# [ABOUT THIS TASK]
Among the entries that follow, find the lines containing the string "join" and copy them.

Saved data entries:
▶

-- pv_equiv track=rewrite | github.com/moon23k/Dialog_Character | setup.py | split_dialog
-- ===== SOURCE A (Python) =====
-- def split_dialog(script, char):
--     dialog = []
--     prior_char, prior_uttr = '', ''
--
--     for dial in script:
--         for line in dial['dialogue']:
--             curr_char = line.split(':')[0].lower().strip()
--             curr_uttr = ''.join(line.split(':')[1:]).strip()
--
--             if not prior_char:
--                 if curr_char == char:
--                     continue
--
--                 prior_char = curr_char
--                 prior_uttr = curr_uttr
--                 continue
--
--             if prior_char != char and curr_char == char:
--                 temp = dict()
--                 temp['uttr'] = prior_uttr.lower()
--                 temp['resp'] = curr_uttr.lower()
--
--                 dialog.append(temp)
--
--             prior_char = curr_char
--             prior_uttr = curr_uttr
--
--     return dialog
-- ===== SOURCE B (Python) =====
-- def split_dialog(script, char):
--     flat = []
--     for dial in script:
--         for line in dial['dialogue']:
--             parts = line.split(':')
--             flat.append((parts[0].lower().strip(), ''.join(parts[1:]).strip()))
--     return [{'uttr': pu.lower(), 'resp': cu.lower()}
--             for (pc, pu), (cc, cu) in zip(flat, flat[1:])
--             if pc and pc != char and cc == char]
-- ===== Notes on version B (the rewrite author's own statement) =====
-- stated objective: alternative
-- what changed: B replaces A's stateful prior-character tracking loop with a two-phase pipeline: first flatten and parse all lines into (speaker, utterance) pairs, then select pairs from zip(flat, flat[1:]) whose guard holds.
import Mathlib
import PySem

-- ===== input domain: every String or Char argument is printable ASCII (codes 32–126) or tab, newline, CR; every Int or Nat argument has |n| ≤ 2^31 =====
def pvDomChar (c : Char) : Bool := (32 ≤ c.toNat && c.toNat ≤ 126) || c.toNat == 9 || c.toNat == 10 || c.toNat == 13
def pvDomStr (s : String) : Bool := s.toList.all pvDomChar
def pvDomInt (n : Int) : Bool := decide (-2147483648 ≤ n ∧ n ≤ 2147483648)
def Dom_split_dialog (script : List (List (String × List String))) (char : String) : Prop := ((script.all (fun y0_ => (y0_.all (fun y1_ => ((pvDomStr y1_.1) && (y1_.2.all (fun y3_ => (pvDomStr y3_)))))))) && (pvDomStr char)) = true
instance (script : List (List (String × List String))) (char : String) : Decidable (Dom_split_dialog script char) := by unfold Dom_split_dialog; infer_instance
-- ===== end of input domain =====

-- B replaces A's stateful prior-speaker tracking by a flatten-parse-then-zip-consecutive-pairs pipeline (alternative decomposition, same cost; return values proved equal).


-- ===== PORT A =====
-- literal transliteration of A: one pass keeping (dialog, prior_char, prior_uttr) as fold state.
-- the separator ':' is nonempty, so split? is always some (.getD [] never fires) and the result is nonempty ([0] ported as .headD "" never defaults).
def split_dialog (script : List (List (String × List String))) (char : String) : List (List (String × String)) :=
  (script.foldl (fun (st : List (List (String × String)) × String × String) dial =>
      ((dial.lookup "dialogue").getD []).foldl (fun st line =>
        let curr_char := PySem.Str.strip (PySem.Str.lower (((PySem.Str.split? line ":").getD []).headD ""))
        let curr_uttr := PySem.Str.strip (PySem.Str.join "" (((PySem.Str.split? line ":").getD []).drop 1))
        if st.2.1 = "" then
          if curr_char = char then st
          else (st.1, curr_char, curr_uttr)
        else
          ((if st.2.1 ≠ char ∧ curr_char = char then
              st.1 ++ [[("uttr", PySem.Str.lower st.2.2), ("resp", PySem.Str.lower curr_uttr)]]
            else st.1), curr_char, curr_uttr)) st)
    ([], "", "")).1

-- ===== PORT B =====
-- parse one line into (speaker, utterance)
def pvParse (line : String) : String × String :=
  let parts := (PySem.Str.split? line ":").getD []
  (PySem.Str.strip (PySem.Str.lower (parts.headD "")),
   PySem.Str.strip (PySem.Str.join "" (parts.drop 1)))

def split_dialog_alt (script : List (List (String × List String))) (char : String) : List (List (String × String)) :=
  let flat := script.flatMap (fun dial => ((dial.lookup "dialogue").getD []).map pvParse)
  (flat.zip (flat.drop 1)).filterMap (fun pr =>
    if pr.1.1 ≠ "" ∧ pr.1.1 ≠ char ∧ pr.2.1 = char then
      some [("uttr", PySem.Str.lower pr.1.2), ("resp", PySem.Str.lower pr.2.2)]
    else none)

-- ===== PRECONDITION & SPEC =====
-- Pre_ excludes exactly the inputs where Python A raises KeyError: a dial dict without the key 'dialogue'.
def Pre_split_dialog (script : List (List (String × List String))) (char : String) : Prop :=
  ∀ dial ∈ script, (dial.lookup "dialogue").isSome = true
instance (script : List (List (String × List String))) (char : String) : Decidable (Pre_split_dialog script char) := by unfold Pre_split_dialog; infer_instance
def pvWitness_split_dialog : (List (List (String × List String))) × String :=
  ([[("dialogue", ["Bob: hi there", "alice: yo", "bob:ok"])]], "alice")
def Spec_split_dialog (script : List (List (String × List String))) (char : String) (out : List (List (String × String))) : Prop := out = split_dialog_alt script char
instance (script : List (List (String × List String))) (char : String) (out : List (List (String × String))) : Decidable (Spec_split_dialog script char out) := by unfold Spec_split_dialog; infer_instance

-- ===== CLAIM (what is proved, stated in full; the proofs are below) =====
def Claim_equal_split_dialog : Prop := ∀ (script : List (List (String × List String))) (char : String), Dom_split_dialog script char → Pre_split_dialog script char → Spec_split_dialog script char (split_dialog script char)

-- ===== LEMMAS AND PROOFS =====

def pvPair (pu cu : String) : List (String × String) :=
  [("uttr", PySem.Str.lower pu), ("resp", PySem.Str.lower cu)]

-- A's loop body on an already-parsed line
def pvStepA (char : String) (st : List (List (String × String)) × String × String)
    (p : String × String) : List (List (String × String)) × String × String :=
  if st.2.1 = "" then
    if p.1 = char then st else (st.1, p.1, p.2)
  else
    ((if st.2.1 ≠ char ∧ p.1 = char then st.1 ++ [pvPair st.2.2 p.2] else st.1), p.1, p.2)

-- the pairs B selects, as a recursion carrying the (optional) previous parsed line
def pvPairs (char : String) : Option (String × String) → List (String × String) → List (List (String × String))
  | _, [] => []
  | none, p :: rest => pvPairs char (some p) rest
  | some q, p :: rest =>
      (if q.1 ≠ "" ∧ q.1 ≠ char ∧ p.1 = char then [pvPair q.2 p.2] else []) ++
        pvPairs char (some p) rest

-- bisimulation relation between A's prior state and B's previous-line state:
-- either they are literally the same line, or both are "dead" (can never trigger an append)
def pvR (char pc : String) (prev : Option (String × String)) (pu : String) : Prop :=
  prev = some (pc, pu) ∨
    ((pc = "" ∨ pc = char) ∧ (prev = none ∨ ∃ q, prev = some q ∧ (q.1 = "" ∨ q.1 = char)))

lemma pvInv (char : String) (L : List (String × String)) :
    ∀ (acc : List (List (String × String))) (pc pu : String) (prev : Option (String × String)),
    pvR char pc prev pu →
    (L.foldl (pvStepA char) (acc, pc, pu)).1 = acc ++ pvPairs char prev L := by
  induction L with
  | nil => intro acc pc pu prev _; cases prev <;> simp [pvPairs]
  | cons p rest ih =>
    rintro acc pc pu prev (h | ⟨hpc, hprev⟩)
    · subst h
      by_cases hpcE : pc = ""
      · by_cases hc : p.1 = char
        · have : (List.foldl (pvStepA char) (acc, pc, pu) (p :: rest)).1
              = (rest.foldl (pvStepA char) (acc, pc, pu)).1 := by
            simp [List.foldl_cons, pvStepA, hpcE, hc]
          rw [this, ih acc pc pu (some p) (Or.inr ⟨Or.inl hpcE, Or.inr ⟨p, rfl, Or.inr hc⟩⟩)]
          simp [pvPairs, hpcE]
        · have : (List.foldl (pvStepA char) (acc, pc, pu) (p :: rest)).1
              = (rest.foldl (pvStepA char) (acc, p.1, p.2)).1 := by
            simp [List.foldl_cons, pvStepA, hpcE, hc]
          rw [this, ih acc p.1 p.2 (some p) (Or.inl rfl)]
          simp [pvPairs, hpcE]
      · by_cases hg : pc ≠ char ∧ p.1 = char
        · have : (List.foldl (pvStepA char) (acc, pc, pu) (p :: rest)).1
              = (rest.foldl (pvStepA char) (acc ++ [pvPair pu p.2], p.1, p.2)).1 := by
            simp [List.foldl_cons, pvStepA, hpcE, hg]
          rw [this, ih _ p.1 p.2 (some p) (Or.inl rfl)]
          simp [pvPairs, hpcE, hg]
        · have : (List.foldl (pvStepA char) (acc, pc, pu) (p :: rest)).1
              = (rest.foldl (pvStepA char) (acc, p.1, p.2)).1 := by
            simp [List.foldl_cons, pvStepA, hpcE, hg]
          rw [this, ih acc p.1 p.2 (some p) (Or.inl rfl)]
          have : ¬ (pc ≠ "" ∧ pc ≠ char ∧ p.1 = char) := by tauto
          simp [pvPairs, this]
    · -- dead state: no pair is emitted, by either side
      have hnopair : pvPairs char prev (p :: rest) = pvPairs char (some p) rest := by
        rcases hprev with h | ⟨q, hq, hqd⟩
        · subst h; simp [pvPairs]
        · subst hq
          have : ¬ (q.1 ≠ "" ∧ q.1 ≠ char ∧ p.1 = char) := by tauto
          simp [pvPairs, this]
      rw [hnopair]
      by_cases hpcE : pc = ""
      · by_cases hc : p.1 = char
        · have : (List.foldl (pvStepA char) (acc, pc, pu) (p :: rest)).1
              = (rest.foldl (pvStepA char) (acc, pc, pu)).1 := by
            simp [List.foldl_cons, pvStepA, hpcE, hc]
          rw [this, ih acc pc pu (some p) (Or.inr ⟨Or.inl hpcE, Or.inr ⟨p, rfl, Or.inr hc⟩⟩)]
        · have : (List.foldl (pvStepA char) (acc, pc, pu) (p :: rest)).1
              = (rest.foldl (pvStepA char) (acc, p.1, p.2)).1 := by
            simp [List.foldl_cons, pvStepA, hpcE, hc]
          rw [this, ih acc p.1 p.2 (some p) (Or.inl rfl)]
      · have hpcc : pc = char := by tauto
        have hch : ¬ char = "" := hpcc ▸ hpcE
        have : (List.foldl (pvStepA char) (acc, pc, pu) (p :: rest)).1
            = (rest.foldl (pvStepA char) (acc, p.1, p.2)).1 := by
          simp [List.foldl_cons, pvStepA, hpcc, hch]
        rw [this, ih acc p.1 p.2 (some p) (Or.inl rfl)]

-- A's nested loop over script equals the single fold of pvStepA over the flattened parsed lines
lemma pvA_flatten (char : String) (script : List (List (String × List String)))
    (st : List (List (String × String)) × String × String) :
    script.foldl (fun st dial =>
      ((dial.lookup "dialogue").getD []).foldl (fun st line =>
        let curr_char := PySem.Str.strip (PySem.Str.lower (((PySem.Str.split? line ":").getD []).headD ""))
        let curr_uttr := PySem.Str.strip (PySem.Str.join "" (((PySem.Str.split? line ":").getD []).drop 1))
        if st.2.1 = "" then
          if curr_char = char then st
          else (st.1, curr_char, curr_uttr)
        else
          ((if st.2.1 ≠ char ∧ curr_char = char then
              st.1 ++ [[("uttr", PySem.Str.lower st.2.2), ("resp", PySem.Str.lower curr_uttr)]]
            else st.1), curr_char, curr_uttr)) st) st
    = (script.flatMap (fun dial => ((dial.lookup "dialogue").getD []).map pvParse)).foldl
        (pvStepA char) st := by
  induction script generalizing st with
  | nil => simp
  | cons d s ih =>
    simp only [List.foldl_cons, List.flatMap_cons, List.foldl_append, ih, List.foldl_map]
    apply PySem.List.foldl_congr_mem
    intro st' line _
    simp [pvStepA]

lemma pvB_zip (char : String) (x : String × String) (L : List (String × String)) :
    ((x :: L).zip L).filterMap (fun pr =>
        if pr.1.1 ≠ "" ∧ pr.1.1 ≠ char ∧ pr.2.1 = char then
          some [("uttr", PySem.Str.lower pr.1.2), ("resp", PySem.Str.lower pr.2.2)]
        else none)
      = pvPairs char (some x) L := by
  induction L generalizing x with
  | nil => simp [pvPairs]
  | cons y rest ih =>
    simp only [List.zip_cons_cons, List.filterMap_cons, ih y]
    by_cases h : x.1 ≠ "" ∧ x.1 ≠ char ∧ y.1 = char <;> simp [pvPairs, h, pvPair]

lemma pvB_eq (char : String) (script : List (List (String × List String))) :
    split_dialog_alt script char
      = pvPairs char none
          (script.flatMap (fun dial => ((dial.lookup "dialogue").getD []).map pvParse)) := by
  unfold split_dialog_alt
  cases h : script.flatMap (fun dial => ((dial.lookup "dialogue").getD []).map pvParse) with
  | nil => simp [pvPairs]
  | cons x L => simp only [List.drop_one, List.tail_cons, pvB_zip, pvPairs]

-- ===== VERDICT (by name: the statement is the Claim_ definition above) =====
theorem split_dialog_spec : Claim_equal_split_dialog := by
  intro script char _ _
  unfold Spec_split_dialog
  rw [pvB_eq]
  unfold split_dialog
  rw [pvA_flatten]
  rw [pvInv char _ [] "" "" none (Or.inr ⟨Or.inl rfl, Or.inl rfl⟩)]
  simp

◀

# [WRITTEN SOLUTION]
--             curr_uttr = ''.join(line.split(':')[1:]).strip()
--             flat.append((parts[0].lower().strip(), ''.join(parts[1:]).strip()))
        let curr_uttr := PySem.Str.strip (PySem.Str.join "" (((PySem.Str.split? line ":").getD []).drop 1))
   PySem.Str.strip (PySem.Str.join "" (parts.drop 1)))
        let curr_uttr := PySem.Str.strip (PySem.Str.join "" (((PySem.Str.split? line ":").getD []).drop 1))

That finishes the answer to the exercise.